# Concrete Fall Forest



## Maximilian (Nov 5, 2014)

ICE railway track between Nürnberg and Ingolstadt, Germany.
I like the contrast between nature and technology.

5D3, 100-400L @ 375 mm, 
1/400, f8, ISO 400

No croping, almost no pp, just a little bit more contrast.
I did forget a cpl, maybe it could have been even better, because the air was quite humid.
Comments are welcome.


----------



## Maximilian (Nov 5, 2014)

Upright perspective.

@300 mm, 1/400, f8, ISO400


----------



## Maximilian (Nov 5, 2014)

And just for fun a snapshot of a ICE3 train passing. (No pp)

@400 mm, 1/400, f8, ISO 400


----------



## dpc (Nov 5, 2014)

Maximilian said:


> Upright perspective.
> 
> @300 mm, 1/400, f8, ISO400




Hi!
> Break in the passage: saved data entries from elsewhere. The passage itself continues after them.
theorem pvFirst_lt {l : List (List (String × Bool))} {j : Nat}
    (h : pvFirst l = some j) : j < l.length := by
  induction l generalizing j with
  | nil => simp [pvFirst] at h
  | cons d t ih =>
    by_cases hp : pvLookup d
    · simp [pvFirst, hp] at h
      simp [List.length_cons]
      omega
    · simp [pvFirst, hp] at h
      obtain ⟨j', hj', rfl⟩ := h
      have := ih hj'
      simp
      omega

-- A's inner loop after res has become True
theorem stepA_true (l : List (List (String × Bool))) (a : Int) :
    l.foldl (fun (st : Int × Bool) one =>
        let res := st.2 || pvLookup one
        ((if !res then st.1 + 1 else st.1), res)) (a, true) = (a, true) := by
  induction l with
  | nil => rfl
  | cons d t ih => simpa using ih

-- A's inner loop computes (index of first pass, whether any pass)
theorem stepA_spec (l : List (List (String × Bool))) (a : Int) :
    l.foldl (fun (st : Int × Bool) one =>
        let res := st.2 || pvLookup one
        ((if !res then st.1 + 1 else st.1), res)) (a, false)
      = (match pvFirst l with
         | some j => (a + (j : Int), true)
         | none => (a + (l.length : Int), false)) := by
  induction l generalizing a with
  | nil => simp [pvFirst]
  | cons d t ih =>
    rw [List.foldl_cons]
    by_cases hp : pvLookup d
    · have h1 : (let res := ((a : Int), false).2 || pvLookup d;
          ((if !res then ((a : Int), false).1 + 1 else ((a : Int), false).1), res))
          = ((a : Int), true) := by simp [hp]
      rw [h1, stepA_true]
      simp [pvFirst, hp]
    · have h1 : (let res := ((a : Int), false).2 || pvLookup d;
          ((if !res then ((a : Int), false).1 + 1 else ((a : Int), false).1), res))
          = ((a + 1 : Int), false) := by simp [hp]
      rw [h1, ih]
      rcases h : pvFirst t with _ | j <;> simp [pvFirst, hp, h] <;> omega

-- the per-chunk outcome at a natural chunk index
def pvOutN (data : List (List (String × Bool))) (i : Nat) : Option Nat :=
  pvFirst ((data.drop (5*i)).take 5)

-- the per-chunk dict bump both programs perform
def pvBump (c : PySem.Dict Int Int) (o : Option Nat) : PySem.Dict Int Int :=
  match o with
  | some j => PySem.Dict.modify c ((j : Int) + 1) 0 (· + 1)
  | none => c

-- counting fold of A's second loop
def pvCount (r : List Int) (c : PySem.Dict Int Int) : PySem.Dict Int Int :=
  r.foldl (fun counts num =>
      if 1 ≤ num ∧ num ≤ 5 then PySem.Dict.modify counts num 0 (· + 1) else counts) c

theorem pvCount_append (r : List Int) (v : Int) (c : PySem.Dict Int Int) :
    pvCount (r ++ [v]) c
      = (if 1 ≤ v ∧ v ≤ 5 then PySem.Dict.modify (pvCount r c) v 0 (· + 1) else pvCount r c) := by
  simp [pvCount, List.foldl_append]

theorem slice_eq_chunk (data : List (List (String × Bool))) (i : Nat) :
    PySem.List.slice data (some ((i : Int)*5)) (some ((i : Int)*5+5)) = (data.drop (5*i)).take 5 := by
  rw [show ((i : Int)*5) = ((i*5 : Nat) : Int) by push_cast; ring,
      show ((i*5 : Nat) : Int) + 5 = ((i*5+5 : Nat) : Int) by push_cast; ring,
      PySem.List.slice_natCast]
  rw [show i*5+5 - i*5 = 5 by omega, Nat.mul_comm i 5]

-- fusion: counting the concatenated result list = bumping the dict chunk by chunk
theorem fuse (data : List (List (String × Bool))) (idxs : List Nat)
    (r0 : List Int) (c0 : PySem.Dict Int Int) :
    pvCount (idxs.foldl (fun r i =>
        match pvOutN data i with
        | some j => r ++ [(j : Int) + 1]
        | none => r) r0) c0
      = idxs.foldl (fun c i => pvBump c (pvOutN data i)) (pvCount r0 c0) := by
  induction idxs generalizing r0 with
  | nil => rfl
  | cons i t ih =>
    simp only [List.foldl_cons]
    rcases h : pvOutN data i with _ | j
    · simp [pvBump, ih r0]
    · rw [ih (r0 ++ [(j:Int)+1])]
      congr 1
      rw [pvCount_append]
      have hj : j < 5 := by
        have := pvFirst_lt (l := (data.drop (5*i)).take 5) (h := h)
        have h5 : ((data.drop (5*i)).take 5).length ≤ 5 := by
          simpa using List.length_take_le 5 (data.drop (5*i))
        omega
      have hb : (1:Int) ≤ (j:Int)+1 ∧ (j:Int)+1 ≤ 5 := ⟨by omega, by omega⟩
      simp [pvBump, hb]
I think the curve and flow of the track works better in portrait orientation. Just a personal view.


----------



## Click (Nov 5, 2014)

dpc said:


> Hi! I think the curve and flow of the track works better in portrait orientation. Just a personal view.



+1


----------



## Maximilian (Nov 5, 2014)

dpc said:


> Hi! I think the curve and flow of the track works better in portrait orientation. Just a personal view.


Hi dpc! Hi Click! 

Thank you for your feedback. That's why I put both pics here. 
I am a little undecided.
I see it similar but...
- I prefer the higher compression of the first picture. 
That didn't work with the composition at the portrait orientation. 
- And as I am not such a fan of pp I have to live with the cable channel down right that is a little bit distracting.
Maybe I should take the efford to erase it.

Anything else to say? Or are you fine with the rest?
Thanks again.


----------



## dpc (Nov 5, 2014)

Maximilian said:


> dpc said:
> 
> 
> > Hi! I think the curve and flow of the track works better in portrait orientation. Just a personal view.
> ...


----------



## Maximilian (Nov 5, 2014)

dpc said:


> The matter of orientation or compression is, of course, entirely a matter of personal preference. I have no issues with post processing and would not hesitate to remove the cable channel if that produces a better picture. I suppose the issue of post processing becomes somewhat 'philosophical' and a matter of taste. I personally find that it can be pushed too far, but I see nothing wrong with adjusting colour, adding vignetting, cropping, adding textures and whatnot if that is what produces a picture that 'speaks' to you. I don't go with the idea that the camera must capture what is there before you in its pristine state. That pristine state is processed in camera after all and is therefore illusory in some sense, so pushing the process further in software external to the camera is a non-issue for me.


Hi again dpc! 
Thank you for the additional explanation. 
I have to put this straight, because I was not precise enough.
I also do pp and have nothing against it, if it's not too much.
But I am alittle bit lazy when it comes to editing and it is also a my philosophy to better shoot right then to sit hours in front of the PC. So we have almost the same opinion.


----------



## Valvebounce (Nov 8, 2014)

Hi Maximilian. 
Very nice shots, I too prefer the landscape orientation. I see the cable channel as an integral part of the industrial scene shown. I like the snap with the ICE, I think it adds to the commentary!

Cheers, Graham.


----------



## Maximilian (Nov 8, 2014)

Valvebounce said:


> Hi Maximilian.
> Very nice shots, I too prefer the landscape orientation. I see the cable channel as an integral part of the industrial scene shown. I like the snap with the ICE, I think it adds to the commentary!
> 
> Cheers, Graham.


Thank you very much, Graham.


----------